-- ===== PRECONDITION & SPEC =====
def Spec_parse_kernel_md_py (content : String) (out : String × String × String × List String) : Prop := out = parse_kernel_md_py_alt content
instance (content : String) (out : String × String × String × List String) : Decidable (Spec_parse_kernel_md_py content out) := by unfold Spec_parse_kernel_md_py; infer_instance

-- ===== CLAIM (what is proved, stated in full; the proofs are below) =====
def Claim_equal_parse_kernel_md_py : Prop := ∀ (content : String), Dom_parse_kernel_md_py content → Spec_parse_kernel_md_py content (parse_kernel_md_py content)

-- ===== LEMMAS AND PROOFS =====

-- A's step expressed on the already-stripped line (pvAStep st l = pvStepS st (strip l) by rfl)
def pvStepS (st : String × String × String × List String) (s : String) :
    String × String × String × List String :=
  if PySem.Str.startswith s "# " && st.1 == "" then
    (PySem.Str.strip (PySem.Str.slice s (some 2) none), st.2.1, st.2.2.1, st.2.2.2)
  else if PySem.Str.startswith (PySem.Str.lower s) "category:" then
    (st.1, st.2.1,
      PySem.Str.lower (PySem.Str.strip ((PySem.List.pyGet? ((PySem.Str.splitMax? s ":" 1).getD []) 1).getD "")),
      st.2.2.2)
  else if PySem.Str.startswith (PySem.Str.lower s) "keywords:" then
    (st.1, st.2.1, st.2.2.1,
      (((PySem.Str.split? (PySem.Str.strip ((PySem.List.pyGet? ((PySem.Str.splitMax? s ":" 1).getD []) 1).getD "")) ",").getD []).map PySem.Str.strip).filter (fun k => !(k == "")))
  else if !(s == "") && st.2.1 == "" && !PySem.Str.startswith s "#" then
    (st.1, s, st.2.2.1, st.2.2.2)
  else
    st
◆ ◆ ◆ ◆
- _Task item_
Repeat, word for word, the lines from the start of the records to the line that contains "-- A's step", both of them included, and no others.

- _Solution to the exercise_
-- ===== PRECONDITION & SPEC =====
def Spec_parse_kernel_md_py (content : String) (out : String × String × String × List String) : Prop := out = parse_kernel_md_py_alt content
instance (content : String) (out : String × String × String × List String) : Decidable (Spec_parse_kernel_md_py content out) := by unfold Spec_parse_kernel_md_py; infer_instance

-- ===== CLAIM (what is proved, stated in full; the proofs are below) =====
def Claim_equal_parse_kernel_md_py : Prop := ∀ (content : String), Dom_parse_kernel_md_py content → Spec_parse_kernel_md_py content (parse_kernel_md_py content)

-- ===== LEMMAS AND PROOFS =====

-- A's step expressed on the already-stripped line (pvAStep st l = pvStepS st (strip l) by rfl)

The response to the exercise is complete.